Polymarket a publié une déclaration publique sur X, condamnant les harcèlements et menaces contre Fabian, affirmant que « ce genre de comportement viole nos conditions d’utilisation et n’est pas toléré sur notre plateforme », et a confirmé avoir bloqué tous les comptes impliqués, ainsi que transmis les informations aux autorités.

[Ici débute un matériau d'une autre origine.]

-- pv_equiv track=rewrite | github.com/bartekk2908/R6_patch_notes_phrases_analysis | chart.py | sum_for_seasons_distribution
-- ===== SOURCE A (Python) =====
-- def sum_for_seasons_distribution(versions, values):
--     seasons_distribution = {}
--     for i in range(len(versions)):
--         season = '.'.join(versions[i].split('.')[:2])
--         if not seasons_distribution.get(season):
--             seasons_distribution[season] = 0
--         seasons_distribution[season] += values[i]
--
--     return list(seasons_distribution.keys()), list(seasons_distribution.values())
-- ===== SOURCE B (Python) =====
-- def sum_for_seasons_distribution(versions, values):
--     seasons = ['.'.join(v.split('.')[:2]) for v in versions]
--     keys = list(dict.fromkeys(seasons))
--     return keys, [sum(values[i] for i, s in enumerate(seasons) if s == k) for k in keys]
-- ===== Notes on version B (the rewrite author's own statement) =====
-- stated objective: alternative
-- what changed: Drops A's incremental dict of running totals entirely: B precomputes the season-key list, dedups it with dict.fromkeys for the key order, and computes each sum by a per-key scan over the enumerated keys (nested scans instead of a single accumulating dict pass).
import Mathlib
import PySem

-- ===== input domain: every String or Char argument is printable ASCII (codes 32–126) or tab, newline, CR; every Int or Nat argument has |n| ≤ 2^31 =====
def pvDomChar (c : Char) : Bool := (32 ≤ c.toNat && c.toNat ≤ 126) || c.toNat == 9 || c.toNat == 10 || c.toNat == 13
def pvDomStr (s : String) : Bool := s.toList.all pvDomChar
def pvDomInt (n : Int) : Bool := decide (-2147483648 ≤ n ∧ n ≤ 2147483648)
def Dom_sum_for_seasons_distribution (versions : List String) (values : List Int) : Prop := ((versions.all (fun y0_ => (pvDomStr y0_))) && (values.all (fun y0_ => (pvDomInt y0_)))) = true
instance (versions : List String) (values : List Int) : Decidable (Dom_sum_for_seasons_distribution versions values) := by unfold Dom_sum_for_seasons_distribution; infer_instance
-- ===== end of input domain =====

-- B drops A's accumulating dict of running totals: it dedups the precomputed season keys for the key order and computes each sum by a per-key scan (alternative decomposition, not faster).

-- shared helper: '.'.join(v.split('.')[:2])  ('.' is a non-empty separator, so split? is always `some`)
def seasonKey (v : String) : String :=
  PySem.Str.join "." (PySem.List.slice ((PySem.Str.split? v ".").getD []) none (some 2))

-- ===== PORT A =====
-- the 'for i in range(len(versions))' loop building the dict
def loopA (versions : List String) (values : List Int) : PySem.Dict String Int :=
  (PySem.List.pyRange 0 (PySem.List.len versions) 1).foldl
    (fun d i =>
      let season := seasonKey (PySem.List.pyGetD versions i "")
      -- 'if not seasons_distribution.get(season)': truthiness of None-or-int
      let d := if (match d.get? season with | none => true | some v => v == 0) then d.insert season 0 else d
      d.insert season (d.getD season 0 + PySem.List.pyGetD values i 0))
    PySem.Dict.empty

def sum_for_seasons_distribution (versions : List String) (values : List Int) : List String × List Int :=
  let d := loopA versions values
  (d.keys, d.values)

-- ===== PORT B =====
def sum_for_seasons_distribution_alt (versions : List String) (values : List Int) : List String × List Int :=
  let seasons := versions.map seasonKey
  let keys := PySem.List.dedup seasons
  (keys,
   keys.map (fun k =>
     (((PySem.List.enumerate seasons 0).filter (fun p => p.2 == k)).map
       (fun p => PySem.List.pyGetD values p.1 0)).sum))

-- ===== PRECONDITION & SPEC =====
-- A raises IndexError on values[i] when values is shorter than versions; exactly those inputs are excluded.
def Pre_sum_for_seasons_distribution (versions : List String) (values : List Int) : Prop :=
  versions.length ≤ values.length
instance (versions : List String) (values : List Int) : Decidable (Pre_sum_for_seasons_distribution versions values) := by unfold Pre_sum_for_seasons_distribution; infer_instance
def pvWitness_sum_for_seasons_distribution : List String × List Int := (["Y1S1.2", "Y1S1.3", "Y2S4"], [3, 4, 5])

def Spec_sum_for_seasons_distribution (versions : List String) (values : List Int) (out : List String × List Int) : Prop := out = sum_for_seasons_distribution_alt versions values
instance (versions : List String) (values : List Int) (out : List String × List Int) : Decidable (Spec_sum_for_seasons_distribution versions values out) := by unfold Spec_sum_for_seasons_distribution; infer_instance

-- ===== CLAIM (what is proved, stated in full; the proofs are below) =====
def Claim_equal_sum_for_seasons_distribution : Prop := ∀ (versions : List String) (values : List Int), Dom_sum_for_seasons_distribution versions values → Pre_sum_for_seasons_distribution versions values → Spec_sum_for_seasons_distribution versions values (sum_for_seasons_distribution versions values)

-- ===== LEMMAS AND PROOFS =====

-- A's conditional reset-to-0 followed by '+=' is exactly an insert of (old-or-0 + x).
theorem stepA_eq (d : PySem.Dict String Int) (s : String) (x : Int) :
    ((if (match d.get? s with | none => true | some v => v == 0) then d.insert s 0 else d).insert s
      ((if (match d.get? s with | none => true | some v => v == 0) then d.insert s 0 else d).getD s 0 + x))
    = d.insert s (d.getD s 0 + x) := by
  rcases h : d.get? s with _ | v
  · have h0 : d.getD s 0 = 0 := by simp [PySem.Dict.getD_eq_get?_getD, h]
    simp [h0, PySem.Dict.getD_insert_self, PySem.Dict.insert_insert_self]
  · by_cases hv : v = 0
    · have h0 : d.getD s 0 = 0 := by simp [PySem.Dict.getD_eq_get?_getD, h, hv]
      simp [hv, h0, PySem.Dict.getD_insert_self, PySem.Dict.insert_insert_self]
    · simp [hv]

-- index loop over two parallel lists = fold over their zip
theorem foldl_range_zip {α : Type} (g : α → String → Int → α) :
    ∀ (vs : List String) (xs : List Int), vs.length ≤ xs.length → ∀ (init : α),
      (List.range vs.length).foldl (fun d j => g d (vs.getD j "") (xs.getD j 0)) init
        = (vs.zip xs).foldl (fun d p => g d p.1 p.2) init := by
  intro vs
  induction vs with
  | nil => intro xs h init; simp
  | cons v vs ih =>
    intro xs h init
    cases xs with
    | nil => simp at h
    | cons x xs =>
      simp only [List.length_cons, List.range_succ_eq_map, List.foldl_cons, List.foldl_map,
        List.getD_cons_zero, List.getD_cons_succ, List.zip_cons_cons]
      exact ih xs (by simpa using h) (g init v x)

-- running-total characterisation of the insert-add fold
theorem getD_loop (l : List (String × Int)) :
    ∀ (d : PySem.Dict String Int) (k : String),
      (l.foldl (fun d p => d.insert p.1 (d.getD p.1 0 + p.2)) d).getD k 0
        = d.getD k 0 + ((l.filter (fun p => p.1 == k)).map (fun p => p.2)).sum := by
  induction l with
  | nil => simp
  | cons p l ih =>
    intro d k
    simp only [List.foldl_cons, ih, List.filter_cons]
    by_cases hk : p.1 = k
    · simp [hk, PySem.Dict.getD_insert_self]; ring
    · have hk' : k ≠ p.1 := fun h => hk h.symm
      simp [PySem.Dict.getD_insert_of_ne d _ _ hk', hk]

-- A's dict equals the canonical insert-add fold over the keyed pairs
theorem loopA_eq (versions : List String) (values : List Int)
    (h : versions.length ≤ values.length) :
    loopA versions values
    = ((versions.map seasonKey).zip values).foldl
        (fun d p => d.insert p.1 (d.getD p.1 0 + p.2)) PySem.Dict.empty := by
  unfold loopA
  simp only [PySem.List.len_eq, PySem.List.pyRange_zero_nat, List.foldl_map,
    PySem.List.pyGetD_natCast]
  calc (List.range versions.length).foldl
        (fun d (j : Nat) =>
          let season := seasonKey (versions.getD j "")
          let d' := if (match d.get? season with | none => true | some v => v == 0) then d.insert season 0 else d
          d'.insert season (d'.getD season 0 + values.getD j 0))
        PySem.Dict.empty
      = (List.range versions.length).foldl
        (fun d j => d.insert (seasonKey (versions.getD j ""))
          (d.getD (seasonKey (versions.getD j "")) 0 + values.getD j 0)) PySem.Dict.empty := by
        exact PySem.List.foldl_congr_mem _ _ _ _
          (fun d j _ => stepA_eq d (seasonKey (versions.getD j "")) (values.getD j 0))
    _ = (versions.zip values).foldl
        (fun d p => d.insert (seasonKey p.1) (d.getD (seasonKey p.1) 0 + p.2)) PySem.Dict.empty :=
        foldl_range_zip (fun d s x => d.insert (seasonKey s) (d.getD (seasonKey s) 0 + x)) versions values h PySem.Dict.empty
    _ = ((versions.map seasonKey).zip values).foldl
        (fun d p => d.insert p.1 (d.getD p.1 0 + p.2)) PySem.Dict.empty := by
        rw [List.zip_map_left, List.foldl_map]
        rfl

-- B's per-key scan over the enumerated keys, read against the full values list, is the
-- filtered-zip projection that characterises A's running totals (getD_loop).
theorem scan_eq_zip_filter (k : String) :
    ∀ (ss : List String) (n : Nat) (vs : List Int), n + ss.length ≤ vs.length →
      ((PySem.List.enumerate ss (n : Int)).filter (fun p => p.2 == k)).map
          (fun p => PySem.List.pyGetD vs p.1 0)
        = ((ss.zip (vs.drop n)).filter (fun p => p.1 == k)).map (fun p => p.2) := by
  intro ss
  induction ss with
  | nil => intro n vs h; simp [PySem.List.enumerate_nil]
  | cons s ss ih =>
    intro n vs h
    have hn : n < vs.length := by simp at h; omega
    have hdrop : vs.drop n = vs[n] :: vs.drop (n + 1) := List.drop_eq_getElem_cons hn
    have hrec := ih (n + 1) vs (by simp at h ⊢; omega)
    have hcast : ((n : Int) + 1) = ((n + 1 : Nat) : Int) := by push_cast; ring
    rw [PySem.List.enumerate_cons, hdrop, hcast]
    simp only [List.filter_cons, List.zip_cons_cons]
    by_cases hk : s = k
    · subst hk
      simp only [BEq.rfl, if_true, List.map_cons, hrec]
      congr 1
      simp [PySem.List.pyGetD_natCast, List.getD_eq_getElem?_getD, hn]
    · have hb : (s == k) = false := by simp [hk]
      simp only [hb, Bool.false_eq_true, if_false]
      exact hrec

-- ===== VERDICT (by name: the statement is the Claim_ definition above) =====
theorem sum_for_seasons_distribution_spec : Claim_equal_sum_for_seasons_distribution := by
  intro versions values _ hpre
  unfold Spec_sum_for_seasons_distribution
  simp only [sum_for_seasons_distribution, sum_for_seasons_distribution_alt,
    loopA_eq versions values hpre]
  set seasons := versions.map seasonKey with hs
  have hlen : seasons.length ≤ values.length := by simpa [hs] using hpre
  set d := ((seasons.zip values).foldl (fun d p => d.insert p.1 (d.getD p.1 0 + p.2)) PySem.Dict.empty) with hd
  have hnodupd : d.keys.Nodup :=
    PySem.Dict.nodup_keys_foldl_insert_key (seasons.zip values) Prod.fst
      (fun d p => d.getD p.1 0 + p.2) PySem.Dict.empty PySem.Dict.nodup_keys_empty
  have hfst : (seasons.zip values).map Prod.fst = seasons := List.map_fst_zip hlen
  have hkeys : d.keys = PySem.List.dedup seasons := by
    have h3 : d.keys = PySem.Set.update (PySem.Dict.empty : PySem.Dict String Int).keys
        ((seasons.zip values).map Prod.fst) :=
      PySem.Dict.keys_foldl_insert_key (seasons.zip values) Prod.fst
        (fun d p => d.getD p.1 0 + p.2) PySem.Dict.empty
    rw [h3, PySem.Dict.keys_empty, hfst, PySem.List.dedup_eq_ofList,
      PySem.Set.ofList_eq_foldl]
    rfl
  have hvals : d.values = (PySem.List.dedup seasons).map (fun k =>
      (((PySem.List.enumerate seasons 0).filter (fun p => p.2 == k)).map
        (fun p => PySem.List.pyGetD values p.1 0)).sum) := by
    rw [PySem.Dict.values_eq_map_keys d hnodupd 0, hkeys]
    refine List.map_congr_left ?_
    intro k _
    rw [hd, getD_loop]
    have := scan_eq_zip_filter k seasons 0 values (by simpa using hlen)
    simp only [Nat.cast_zero, List.drop_zero] at this
    rw [show ((0 : Int)) = ((0 : Nat) : Int) by norm_num] at this ⊢
    rw [this]
    simp
  exact Prod.ext hkeys hvals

Cependant, cet incident s’inscrit dans un contexte où la régulation des marchés prédictifs est de plus en plus contestée. Au cours de l’année écoulée, des plateformes comme Polymarket et Kalshi ont vu leur volume de transactions exploser, mais des critiques et des législateurs dans plusieurs pays mettent en garde contre le risque que ces marchés, liés à la guerre ou à la politique, puissent favoriser le délit d’initié, la manipulation de l’information ou la pression sur les journalistes. Par le passé, des autorités israéliennes ont arrêté deux personnes pour avoir utilisé des informations internes sur des opérations militaires pour trader sur Polymarket.

Questions fréquentes

Comment le marché sur les missiles iranien de Polymarket a-t-il été tranché ?

Au moment de la publication, le résultat du marché était encore contesté. Les parieurs ayant parié « non » soutenaient que l’explosion provenait d’un missile intercepté. Cependant, l’armée israélienne a confirmé que le missile qui a explosé en banlieue de Beit Shemesh ce jour-là n’avait pas été intercepté, ce qui, selon les règles du marché, doit être considéré comme « oui » — donc la partie ayant parié sur une attaque iranienne le 10 mars a gagné.

Le marché prédictif dispose-t-il de mécanismes pour éviter que ce genre d’incidents ne se reproduise ?

Actuellement, ces marchés dépendent principalement de l’application des conditions d’utilisation et des signalements après coup pour traiter les abus, sans capacité de surveillance en temps réel pour détecter menaces ou corruptions. Sur un plan plus fondamental, lorsque le résultat dépend de rapports médiatiques plutôt que de données officielles, les journalistes peuvent eux-mêmes devenir la cible de pressions. Certains experts suggèrent que pour réduire le risque de manipulation, les marchés à haut risque devraient croiser plusieurs sources indépendantes.

Cette affaire pourrait-elle accélérer la régulation des marchés prédictifs par les législateurs américains ?

Des législateurs américains ont déjà proposé des lois limitant l’utilisation de marchés prédictifs par des insiders. Cet incident de menace contre un journaliste met en lumière le risque systémique que ces marchés posent pour la liberté de la presse, ce qui pourrait alimenter de nouveaux débats législatifs. La CFTC (Commodity Futures Trading Commission) qualifie ces marchés de « contrats à terme », et la législation américaine limite explicitement les paris basés sur la mort ou la violence. Cette affaire pourrait accélérer la clarification légale dans ce domaine.